▶ _Instructions to follow_
Starting at the line with "theorem pv_trips_fst (tax" and going on through the line with "theorem pv_update_range (a", reproduce each line in the records below exactly and nothing more.

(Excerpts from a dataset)

# # # # # # #

-- ranks of one path are the range 0..len-2
theorem pv_trips_fst (tax : List String) :
    (pvTrips tax).map (·.1) = PySem.List.pyRange 0 ((tax.length : Int) - 1) 1 := by
  unfold pvTrips
  rw [List.map_map]
  simp [Function.comp_def]

-- merging two initial ranges in a Set
theorem pv_update_range (a b : Nat) :
    PySem.Set.update (PySem.List.pyRange 0 (a : Int) 1) (PySem.List.pyRange 0 (b : Int) 1)
      = PySem.List.pyRange 0 ((max a b : Nat) : Int) 1 := by
  induction b with
  | zero => simp [PySem.Set.update, PySem.List.pyRange]
  | succ n ih =>
    rw [show ((n + 1 : Nat) : Int) = (n : Int) + 1 by push_cast; ring,
      PySem.List.pyRange_one_succ_right (by positivity)]
    unfold PySem.Set.update at ih ⊢
    rw [List.foldl_append, ih]
    simp only [List.foldl_cons, List.foldl_nil]
    rcases Nat.lt_or_ge n a with hn | hn
    · have hmax : max a n = a := Nat.max_eq_left hn.le
      have hmax1 : max a (n + 1) = a := Nat.max_eq_left hn
      have hmem : (n : Int) ∈ PySem.List.pyRange 0 ((max a n : Nat) : Int) 1 := by
        rw [hmax]
        exact PySem.List.mem_pyRange_one.mpr ⟨by positivity, by exact_mod_cast hn⟩
      have hadd : PySem.Set.add (PySem.List.pyRange 0 ((max a n : Nat) : Int) 1) (n : Int)
          = PySem.List.pyRange 0 ((max a n : Nat) : Int) 1 := by
        simp only [PySem.Set.add, PySem.Set.contains]
        rw [if_pos]
        simpa using hmem
      rw [hadd, hmax, hmax1]
    · have hmax : max a n = n := Nat.max_eq_right hn
      have hmax1 : max a (n + 1) = n + 1 := Nat.max_eq_right (by omega)
      have hmem : (n : Int) ∉ PySem.List.pyRange 0 ((max a n : Nat) : Int) 1 := by
        rw [hmax]
        intro hc
        have := PySem.List.mem_pyRange_one.mp hc
        omega
      have hadd : PySem.Set.add (PySem.List.pyRange 0 ((max a n : Nat) : Int) 1) (n : Int)
          = PySem.List.pyRange 0 ((max a n : Nat) : Int) 1 ++ [(n : Int)] := by
        simp only [PySem.Set.add, PySem.Set.contains]
        rw [if_neg]
        simpa using hmem
      rw [hadd, hmax, hmax1,
        show ((n + 1 : Nat) : Int) = (n : Int) + 1 by push_cast; ring,
        PySem.List.pyRange_one_succ_right (by positivity)]

theorem pv_fold_update (ls : List (List String)) (m : Int) (hm : 0 ≤ m) :
    ls.foldl (fun s tax => PySem.Set.update s (PySem.List.pyRange 0 ((tax.length : Int) - 1) 1))
        (PySem.List.pyRange 0 ((m.toNat - 1 : Nat) : Int) 1)
      = PySem.List.pyRange 0
          (((ls.foldl (fun m tax => if (tax.length : Int) > m then (tax.length : Int) else m) m).toNat
            - 1 : Nat) : Int) 1 := by
  induction ls generalizing m with
  | nil => rfl
  | cons tax t ih =>
    simp only [List.foldl_cons]
    rw [pv_range_pred ((tax.length : Int)) (by positivity), pv_update_range,
      show max (m.toNat - 1) ((tax.length : Int).toNat - 1)
        = (if (tax.length : Int) > m then (tax.length : Int) else m).toNat - 1 by
          rcases Nat.le_total (m.toNat - 1) ((tax.length : Int).toNat - 1) with hh | hh
          · rw [Nat.max_eq_right hh]; split <;> omega
          · rw [Nat.max_eq_left hh]; split <;> omega]
    exact ih _ (by split <;> omega)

# # # # # # #

▶ _Response box_
theorem pv_trips_fst (tax : List String) :
    (pvTrips tax).map (·.1) = PySem.List.pyRange 0 ((tax.length : Int) - 1) 1 := by
  unfold pvTrips
  rw [List.map_map]
  simp [Function.comp_def]

-- merging two initial ranges in a Set
theorem pv_update_range (a b : Nat) :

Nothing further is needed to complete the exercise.